TASK ITEM:
I need the records below retyped exactly.
======== DATA FOR PROCESSING
-- the simulation clears its stack exactly on the segments the decomposition accepts
theorem main_iff (n : Nat) (s : List Int) (hn : s.length ≤ n) (t : Int) :
    ((simFold s ([], t)).1 = []) ↔ (Seg s t = true) := by
  induction n generalizing s t with
  | zero =>
    have hs : s = [] := List.length_eq_zero_iff.1 (Nat.le_zero.1 hn)
    subst hs
    simp [simFold, Seg]
  | succ m ihm =>
    cases s with
    | nil => simp [simFold, Seg]
    | cons b r =>
      have hr : r.length ≤ m := by simp only [List.length_cons] at hn; omega
      by_cases hbt : b < t
      · have hbd : bDrain (b :: ([] : List Int)) t = ([b], t) := by
          have : ¬ b = t := by omega
          simp [bDrain, this]
        constructor
        · intro h
          exfalso
          simp only [simFold] at h
          rw [hbd] at h
          have hmem := (simFold_mem_lt r ([b], t) b (by simp) hbt).1
          rw [h] at hmem
          cases hmem
        · intro hseg
          exfalso
          simp [Seg, hbt] at hseg
      · by_cases hbeq : b = t
        · subst hbeq
          have hbd : bDrain (b :: ([] : List Int)) b = ([], b + 1) := by
            simp [bDrain]
          have hSeg : Seg (b :: r) b = Seg r (b + 1) := by
            simp [Seg]
          simp only [simFold]
          rw [hbd, hSeg]
          exact ihm r hr (b + 1)
        · have hbgt : t < b := lt_of_le_of_ne (not_lt.1 hbt) (Ne.symm hbeq)
          have hbd : bDrain (b :: ([] : List Int)) t = ([b], t) := by
            have : ¬ b = t := by omega
            simp [bDrain, this]
          simp only [simFold]
          rw [hbd]
          have hkval : ((b - t).toNat : Int) = b - t := by omega
          constructor
          · intro h
            obtain ⟨j, hj, hjeq, hjrest⟩ := simFold_bottom r [] b t (by simpa using h)
            have hlen := simFold_cons_len (r.take j) (([] : List Int) ++ [b], t)
            rw [hjeq] at hlen
            simp only [List.length_take, List.nil_append, List.length_cons, List.length_nil]
              at hlen
            have hjk : j = (b - t).toNat := by
              have hmin : min j r.length = j := by omega
              rw [hmin] at hlen
              push_cast at hlen
              omega
            have hrest : (simFold (r.drop j) ([], b + 1)).1 = [] := by
              rw [← hjrest]
              simpa using h
            have hemb := simFold_embed (r.take j) [] [b] t
              (by
                intro x hx
                simp only [List.mem_singleton] at hx
                subst hx
                simp only [List.length_take, List.length_nil]
                have hmin : min j r.length = j := by omega
                rw [hmin]
                push_cast
                omega)
              (by
                intro hTake _
                exfalso
                have := congrArg List.length hTake
                simp only [List.length_take, List.length_nil] at this
                omega)
            by_cases hiso : (simFold (r.take j) ([], t)).1 = []
            · have hsegL := (ihm (r.take j)
                (le_trans (by simp only [List.length_take]; omega) hr) t).1 hiso
              have hsegR := (ihm (r.drop j)
                (le_trans (by simp only [List.length_drop]; omega) hr) (b + 1)).1 hrest
              simp only [Seg, if_neg hbt]
              rw [if_neg (by omega : ¬ r.length < (b - t).toNat), ← hjk]
              simp [hsegL, hsegR]
            · exfalso
              simp only [List.nil_append] at hjeq hemb
              rw [hemb, if_neg hiso] at hjeq
              have := congrArg (fun p => p.1) hjeq
              simp at this
          · intro hseg
            have hguards : ¬ r.length < (b - t).toNat ∧ Seg (r.take (b - t).toNat) t = true ∧
                Seg (r.drop (b - t).toNat) (b + 1) = true := by
              simp only [Seg, if_neg hbt] at hseg
              by_cases h1 : r.length < (b - t).toNat
              · rw [if_pos h1] at hseg; cases hseg
              · rw [if_neg h1] at hseg
                rw [Bool.and_eq_true] at hseg
                exact ⟨h1, hseg.1, hseg.2⟩
            obtain ⟨hlen', hsegL, hsegR⟩ := hguards
            have hisoL := (ihm (r.take (b - t).toNat)
              (le_trans (by simp only [List.length_take]; omega) hr) t).2 hsegL
            have hτ := simFold_cons_len (r.take (b - t).toNat) (([] : List Int), t)
            have hτval : (simFold (r.take (b - t).toNat) ([], t)).2 = t + (b - t).toNat := by
              rw [hisoL] at hτ
              simp only [List.length_take, List.length_nil] at hτ
              have hmin : min (b - t).toNat r.length = (b - t).toNat := by omega
              rw [hmin] at hτ
              simp at hτ
              omega
            have hemb := simFold_embed (r.take (b - t).toNat) [] [b] t
              (by
                intro x hx
                simp only [List.mem_singleton] at hx
                rw [hx]
                simp only [List.length_take, List.length_nil]
                have hmin : min (b - t).toNat r.length = (b - t).toNat := by omega
                rw [hmin]
                push_cast
                omega)
              (by
                intro hTake _
                exfalso
                have := congrArg List.length hTake
                simp only [List.length_take, List.length_nil] at this
                omega)
            have hstate : simFold (r.take (b - t).toNat) ([b], t) = ([], b + 1) := by
              simp only [List.nil_append] at hemb
              rw [hemb, if_pos hisoL, hτval]
              have hbk : b = t + ((b - t).toNat : Int) := by omega
              rw [← hbk]
              simp [bDrain]
            have hsplit2 : simFold r ([b], t) = simFold (r.drop (b - t).toNat) ([], b + 1) := by
              conv_lhs => rw [← List.take_append_drop (b - t).toNat r]
              rw [simFold_append, hstate]
            rw [hsplit2]
            exact (ihm (r.drop (b - t).toNat)
              (le_trans (by simp only [List.length_drop]; omega) hr) (b + 1)).2 hsegR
================
ANSWER TO THE PROBLEM:
-- the simulation clears its stack exactly on the segments the decomposition accepts
theorem main_iff (n : Nat) (s : List Int) (hn : s.length ≤ n) (t : Int) :
    ((simFold s ([], t)).1 = []) ↔ (Seg s t = true) := by
  induction n generalizing s t with
  | zero =>
    have hs : s = [] := List.length_eq_zero_iff.1 (Nat.le_zero.1 hn)
    subst hs
    simp [simFold, Seg]
  | succ m ihm =>
    cases s with
    | nil => simp [simFold, Seg]
    | cons b r =>
      have hr : r.length ≤ m := by simp only [List.length_cons] at hn; omega
      by_cases hbt : b < t
      · have hbd : bDrain (b :: ([] : List Int)) t = ([b], t) := by
          have : ¬ b = t := by omega
          simp [bDrain, this]
        constructor
        · intro h
          exfalso
          simp only [simFold] at h
          rw [hbd] at h
          have hmem := (simFold_mem_lt r ([b], t) b (by simp) hbt).1
          rw [h] at hmem
          cases hmem
        · intro hseg
          exfalso
          simp [Seg, hbt] at hseg
      · by_cases hbeq : b = t
        · subst hbeq
          have hbd : bDrain (b :: ([] : List Int)) b = ([], b + 1) := by
            simp [bDrain]
          have hSeg : Seg (b :: r) b = Seg r (b + 1) := by
            simp [Seg]
          simp only [simFold]
          rw [hbd, hSeg]
          exact ihm r hr (b + 1)
        · have hbgt : t < b := lt_of_le_of_ne (not_lt.1 hbt) (Ne.symm hbeq)
          have hbd : bDrain (b :: ([] : List Int)) t = ([b], t) := by
            have : ¬ b = t := by omega
            simp [bDrain, this]
          simp only [simFold]
          rw [hbd]
          have hkval : ((b - t).toNat : Int) = b - t := by omega
          constructor
          · intro h
            obtain ⟨j, hj, hjeq, hjrest⟩ := simFold_bottom r [] b t (by simpa using h)
            have hlen := simFold_cons_len (r.take j) (([] : List Int) ++ [b], t)
            rw [hjeq] at hlen
            simp only [List.length_take, List.nil_append, List.length_cons, List.length_nil]
              at hlen
            have hjk : j = (b - t).toNat := by
              have hmin : min j r.length = j := by omega
              rw [hmin] at hlen
              push_cast at hlen
              omega
            have hrest : (simFold (r.drop j) ([], b + 1)).1 = [] := by
              rw [← hjrest]
              simpa using h
            have hemb := simFold_embed (r.take j) [] [b] t
              (by
                intro x hx
                simp only [List.mem_singleton] at hx
                subst hx
                simp only [List.length_take, List.length_nil]
                have hmin : min j r.length = j := by omega
                rw [hmin]
                push_cast
                omega)
              (by
                intro hTake _
                exfalso
                have := congrArg List.length hTake
                simp only [List.length_take, List.length_nil] at this
                omega)
            by_cases hiso : (simFold (r.take j) ([], t)).1 = []
            · have hsegL := (ihm (r.take j)
                (le_trans (by simp only [List.length_take]; omega) hr) t).1 hiso
              have hsegR := (ihm (r.drop j)
                (le_trans (by simp only [List.length_drop]; omega) hr) (b + 1)).1 hrest
              simp only [Seg, if_neg hbt]
              rw [if_neg (by omega : ¬ r.length < (b - t).toNat), ← hjk]
              simp [hsegL, hsegR]
            · exfalso
              simp only [List.nil_append] at hjeq hemb
              rw [hemb, if_neg hiso] at hjeq
              have := congrArg (fun p => p.1) hjeq
              simp at this
          · intro hseg
            have hguards : ¬ r.length < (b - t).toNat ∧ Seg (r.take (b - t).toNat) t = true ∧
                Seg (r.drop (b - t).toNat) (b + 1) = true := by
              simp only [Seg, if_neg hbt] at hseg
              by_cases h1 : r.length < (b - t).toNat
              · rw [if_pos h1] at hseg; cases hseg
              · rw [if_neg h1] at hseg
                rw [Bool.and_eq_true] at hseg
                exact ⟨h1, hseg.1, hseg.2⟩
            obtain ⟨hlen', hsegL, hsegR⟩ := hguards
            have hisoL := (ihm (r.take (b - t).toNat)
              (le_trans (by simp only [List.length_take]; omega) hr) t).2 hsegL
            have hτ := simFold_cons_len (r.take (b - t).toNat) (([] : List Int), t)
            have hτval : (simFold (r.take (b - t).toNat) ([], t)).2 = t + (b - t).toNat := by
              rw [hisoL] at hτ
              simp only [List.length_take, List.length_nil] at hτ
              have hmin : min (b - t).toNat r.length = (b - t).toNat := by omega
              rw [hmin] at hτ
              simp at hτ
              omega
            have hemb := simFold_embed (r.take (b - t).toNat) [] [b] t
              (by
                intro x hx
                simp only [List.mem_singleton] at hx
                rw [hx]
                simp only [List.length_take, List.length_nil]
                have hmin : min (b - t).toNat r.length = (b - t).toNat := by omega
                rw [hmin]
                push_cast
                omega)
              (by
                intro hTake _
                exfalso
                have := congrArg List.length hTake
                simp only [List.length_take, List.length_nil] at this
                omega)
            have hstate : simFold (r.take (b - t).toNat) ([b], t) = ([], b + 1) := by
              simp only [List.nil_append] at hemb
              rw [hemb, if_pos hisoL, hτval]
              have hbk : b = t + ((b - t).toNat : Int) := by omega
              rw [← hbk]
              simp [bDrain]
            have hsplit2 : simFold r ([b], t) = simFold (r.drop (b - t).toNat) ([], b + 1) := by
              conv_lhs => rw [← List.take_append_drop (b - t).toNat r]
              rw [simFold_append, hstate]
            rw [hsplit2]
            exact (ihm (r.drop (b - t).toNat)
              (le_trans (by simp only [List.length_drop]; omega) hr) (b + 1)).2 hsegR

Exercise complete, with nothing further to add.